Collected data entries:
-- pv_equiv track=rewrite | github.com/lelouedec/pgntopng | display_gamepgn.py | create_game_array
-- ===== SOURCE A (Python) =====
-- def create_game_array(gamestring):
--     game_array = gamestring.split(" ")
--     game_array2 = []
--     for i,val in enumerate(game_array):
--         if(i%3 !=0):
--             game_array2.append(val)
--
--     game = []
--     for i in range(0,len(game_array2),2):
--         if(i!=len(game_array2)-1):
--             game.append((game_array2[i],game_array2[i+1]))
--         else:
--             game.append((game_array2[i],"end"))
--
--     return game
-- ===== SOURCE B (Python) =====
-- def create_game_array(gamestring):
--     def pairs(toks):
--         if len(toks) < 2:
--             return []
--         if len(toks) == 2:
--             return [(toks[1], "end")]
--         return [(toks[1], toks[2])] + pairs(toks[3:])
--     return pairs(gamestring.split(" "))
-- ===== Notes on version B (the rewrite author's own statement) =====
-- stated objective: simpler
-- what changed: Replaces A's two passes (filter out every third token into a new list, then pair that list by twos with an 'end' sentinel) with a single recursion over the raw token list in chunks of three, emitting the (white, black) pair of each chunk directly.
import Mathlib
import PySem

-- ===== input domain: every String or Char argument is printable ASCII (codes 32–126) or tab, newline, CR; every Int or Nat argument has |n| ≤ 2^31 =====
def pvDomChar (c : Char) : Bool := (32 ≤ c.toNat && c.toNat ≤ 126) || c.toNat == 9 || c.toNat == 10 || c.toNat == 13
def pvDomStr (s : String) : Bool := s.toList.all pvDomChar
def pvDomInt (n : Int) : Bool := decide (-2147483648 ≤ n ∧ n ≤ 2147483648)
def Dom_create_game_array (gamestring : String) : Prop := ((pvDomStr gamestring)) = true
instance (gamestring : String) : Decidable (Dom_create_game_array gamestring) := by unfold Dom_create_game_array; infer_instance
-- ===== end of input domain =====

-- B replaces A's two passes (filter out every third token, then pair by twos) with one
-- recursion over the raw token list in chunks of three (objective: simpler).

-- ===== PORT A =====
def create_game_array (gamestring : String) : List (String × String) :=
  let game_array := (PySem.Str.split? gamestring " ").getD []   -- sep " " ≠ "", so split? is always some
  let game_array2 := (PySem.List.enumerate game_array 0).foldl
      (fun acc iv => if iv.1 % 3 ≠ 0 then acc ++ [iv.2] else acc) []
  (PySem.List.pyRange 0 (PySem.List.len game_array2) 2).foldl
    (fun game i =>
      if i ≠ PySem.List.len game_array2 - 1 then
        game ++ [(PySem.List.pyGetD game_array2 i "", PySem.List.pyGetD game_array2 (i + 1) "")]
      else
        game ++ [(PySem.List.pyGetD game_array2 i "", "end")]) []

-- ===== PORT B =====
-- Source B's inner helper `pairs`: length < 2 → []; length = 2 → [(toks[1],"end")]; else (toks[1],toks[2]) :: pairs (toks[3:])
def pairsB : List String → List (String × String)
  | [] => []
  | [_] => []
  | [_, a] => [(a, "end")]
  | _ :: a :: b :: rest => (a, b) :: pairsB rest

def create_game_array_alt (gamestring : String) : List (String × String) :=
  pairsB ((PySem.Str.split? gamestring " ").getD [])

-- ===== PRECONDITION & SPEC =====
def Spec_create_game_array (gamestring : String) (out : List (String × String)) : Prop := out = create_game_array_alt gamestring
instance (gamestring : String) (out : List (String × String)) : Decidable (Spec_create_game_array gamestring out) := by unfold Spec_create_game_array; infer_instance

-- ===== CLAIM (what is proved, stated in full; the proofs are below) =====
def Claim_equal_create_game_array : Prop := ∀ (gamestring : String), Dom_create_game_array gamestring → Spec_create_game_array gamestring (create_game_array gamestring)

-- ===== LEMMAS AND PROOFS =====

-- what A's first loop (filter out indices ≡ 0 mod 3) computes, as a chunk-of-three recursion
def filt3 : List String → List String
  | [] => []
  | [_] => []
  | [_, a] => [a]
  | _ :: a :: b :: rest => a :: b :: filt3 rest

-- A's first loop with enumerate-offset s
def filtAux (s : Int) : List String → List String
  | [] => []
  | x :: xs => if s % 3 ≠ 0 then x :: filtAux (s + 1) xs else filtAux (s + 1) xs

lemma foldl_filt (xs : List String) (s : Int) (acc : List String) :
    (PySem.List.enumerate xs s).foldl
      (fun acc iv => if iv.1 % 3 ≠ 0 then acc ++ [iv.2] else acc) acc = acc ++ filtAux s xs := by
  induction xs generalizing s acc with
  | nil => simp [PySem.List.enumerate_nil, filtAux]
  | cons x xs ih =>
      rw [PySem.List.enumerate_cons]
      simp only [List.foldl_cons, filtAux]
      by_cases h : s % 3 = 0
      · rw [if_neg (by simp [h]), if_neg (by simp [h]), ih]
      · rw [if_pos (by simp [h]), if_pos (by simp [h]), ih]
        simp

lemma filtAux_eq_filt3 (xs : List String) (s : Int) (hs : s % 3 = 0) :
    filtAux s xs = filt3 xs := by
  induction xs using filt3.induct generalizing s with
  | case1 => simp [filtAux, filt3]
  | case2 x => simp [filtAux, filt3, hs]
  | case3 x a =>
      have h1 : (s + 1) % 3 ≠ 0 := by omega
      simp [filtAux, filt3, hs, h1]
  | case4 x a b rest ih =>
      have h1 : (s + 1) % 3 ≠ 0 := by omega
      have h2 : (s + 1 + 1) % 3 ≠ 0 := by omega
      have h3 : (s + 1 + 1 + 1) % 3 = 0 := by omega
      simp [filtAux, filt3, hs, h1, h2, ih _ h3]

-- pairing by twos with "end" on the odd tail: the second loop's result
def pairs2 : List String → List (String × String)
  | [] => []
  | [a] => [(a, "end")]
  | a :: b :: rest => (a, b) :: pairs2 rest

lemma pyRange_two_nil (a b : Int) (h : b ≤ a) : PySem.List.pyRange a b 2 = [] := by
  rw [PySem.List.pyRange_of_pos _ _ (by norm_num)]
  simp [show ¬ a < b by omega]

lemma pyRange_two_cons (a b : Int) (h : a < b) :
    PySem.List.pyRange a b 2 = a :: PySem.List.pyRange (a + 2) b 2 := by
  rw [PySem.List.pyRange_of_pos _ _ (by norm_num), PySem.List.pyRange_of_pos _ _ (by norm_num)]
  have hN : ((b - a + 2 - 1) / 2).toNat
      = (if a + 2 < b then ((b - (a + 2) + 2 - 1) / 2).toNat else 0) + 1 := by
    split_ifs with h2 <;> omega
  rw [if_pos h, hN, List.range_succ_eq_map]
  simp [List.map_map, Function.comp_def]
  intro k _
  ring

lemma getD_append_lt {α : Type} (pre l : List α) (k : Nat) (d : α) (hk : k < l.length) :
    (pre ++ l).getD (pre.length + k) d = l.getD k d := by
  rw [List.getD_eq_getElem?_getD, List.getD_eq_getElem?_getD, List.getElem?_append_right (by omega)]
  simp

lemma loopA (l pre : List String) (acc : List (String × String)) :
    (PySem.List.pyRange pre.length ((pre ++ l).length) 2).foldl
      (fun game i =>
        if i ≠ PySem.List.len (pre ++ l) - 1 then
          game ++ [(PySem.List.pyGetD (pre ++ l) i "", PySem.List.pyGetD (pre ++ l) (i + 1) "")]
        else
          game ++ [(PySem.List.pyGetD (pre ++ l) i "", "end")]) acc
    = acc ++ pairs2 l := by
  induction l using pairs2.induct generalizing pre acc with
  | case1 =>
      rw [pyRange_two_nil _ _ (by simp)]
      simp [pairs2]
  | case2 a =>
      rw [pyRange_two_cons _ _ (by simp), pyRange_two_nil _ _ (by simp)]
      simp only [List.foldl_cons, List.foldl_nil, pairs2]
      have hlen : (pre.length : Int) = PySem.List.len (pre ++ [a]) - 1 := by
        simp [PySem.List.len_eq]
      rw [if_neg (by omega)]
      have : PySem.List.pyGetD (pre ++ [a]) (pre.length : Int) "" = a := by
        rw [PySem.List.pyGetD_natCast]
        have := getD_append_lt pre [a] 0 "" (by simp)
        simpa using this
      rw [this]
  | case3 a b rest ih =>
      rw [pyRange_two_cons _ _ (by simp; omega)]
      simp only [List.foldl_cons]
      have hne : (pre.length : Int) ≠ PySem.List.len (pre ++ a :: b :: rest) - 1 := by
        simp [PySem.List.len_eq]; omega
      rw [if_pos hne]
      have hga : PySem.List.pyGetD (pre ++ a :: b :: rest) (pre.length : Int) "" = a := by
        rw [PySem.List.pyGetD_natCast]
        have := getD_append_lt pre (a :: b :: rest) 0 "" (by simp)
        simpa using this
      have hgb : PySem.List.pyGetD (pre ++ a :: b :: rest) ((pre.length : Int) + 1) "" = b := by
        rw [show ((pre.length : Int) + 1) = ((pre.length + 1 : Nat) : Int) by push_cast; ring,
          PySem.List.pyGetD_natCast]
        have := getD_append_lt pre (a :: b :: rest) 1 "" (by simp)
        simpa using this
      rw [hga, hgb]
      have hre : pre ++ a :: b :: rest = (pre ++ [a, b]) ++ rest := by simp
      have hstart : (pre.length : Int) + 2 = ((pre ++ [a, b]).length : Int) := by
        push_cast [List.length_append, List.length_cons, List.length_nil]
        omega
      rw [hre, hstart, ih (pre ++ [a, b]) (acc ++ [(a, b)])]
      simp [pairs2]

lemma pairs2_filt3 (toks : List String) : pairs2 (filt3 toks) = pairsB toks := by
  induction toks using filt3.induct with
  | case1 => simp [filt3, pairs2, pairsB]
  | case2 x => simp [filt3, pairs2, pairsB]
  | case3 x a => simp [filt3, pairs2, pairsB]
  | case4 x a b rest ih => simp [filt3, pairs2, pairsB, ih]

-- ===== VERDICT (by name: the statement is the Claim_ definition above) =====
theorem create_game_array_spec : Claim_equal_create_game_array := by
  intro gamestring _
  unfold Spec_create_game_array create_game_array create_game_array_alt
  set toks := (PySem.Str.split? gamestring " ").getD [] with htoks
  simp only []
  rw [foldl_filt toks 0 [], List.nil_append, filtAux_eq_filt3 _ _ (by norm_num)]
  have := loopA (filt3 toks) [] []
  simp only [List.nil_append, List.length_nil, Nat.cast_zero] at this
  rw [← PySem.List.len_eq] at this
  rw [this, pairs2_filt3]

* Exercise details
The line with "import PySem" marks the end; reproduce exactly every line from the start of the entries up to it, that line included.

* Your response
-- pv_equiv track=rewrite | github.com/lelouedec/pgntopng | display_gamepgn.py | create_game_array
-- ===== SOURCE A (Python) =====
-- def create_game_array(gamestring):
--     game_array = gamestring.split(" ")
--     game_array2 = []
--     for i,val in enumerate(game_array):
--         if(i%3 !=0):
--             game_array2.append(val)
--
--     game = []
--     for i in range(0,len(game_array2),2):
--         if(i!=len(game_array2)-1):
--             game.append((game_array2[i],game_array2[i+1]))
--         else:
--             game.append((game_array2[i],"end"))
--
--     return game
-- ===== SOURCE B (Python) =====
-- def create_game_array(gamestring):
--     def pairs(toks):
--         if len(toks) < 2:
--             return []
--         if len(toks) == 2:
--             return [(toks[1], "end")]
--         return [(toks[1], toks[2])] + pairs(toks[3:])
--     return pairs(gamestring.split(" "))
-- ===== Notes on version B (the rewrite author's own statement) =====
-- stated objective: simpler
-- what changed: Replaces A's two passes (filter out every third token into a new list, then pair that list by twos with an 'end' sentinel) with a single recursion over the raw token list in chunks of three, emitting the (white, black) pair of each chunk directly.
import Mathlib
import PySem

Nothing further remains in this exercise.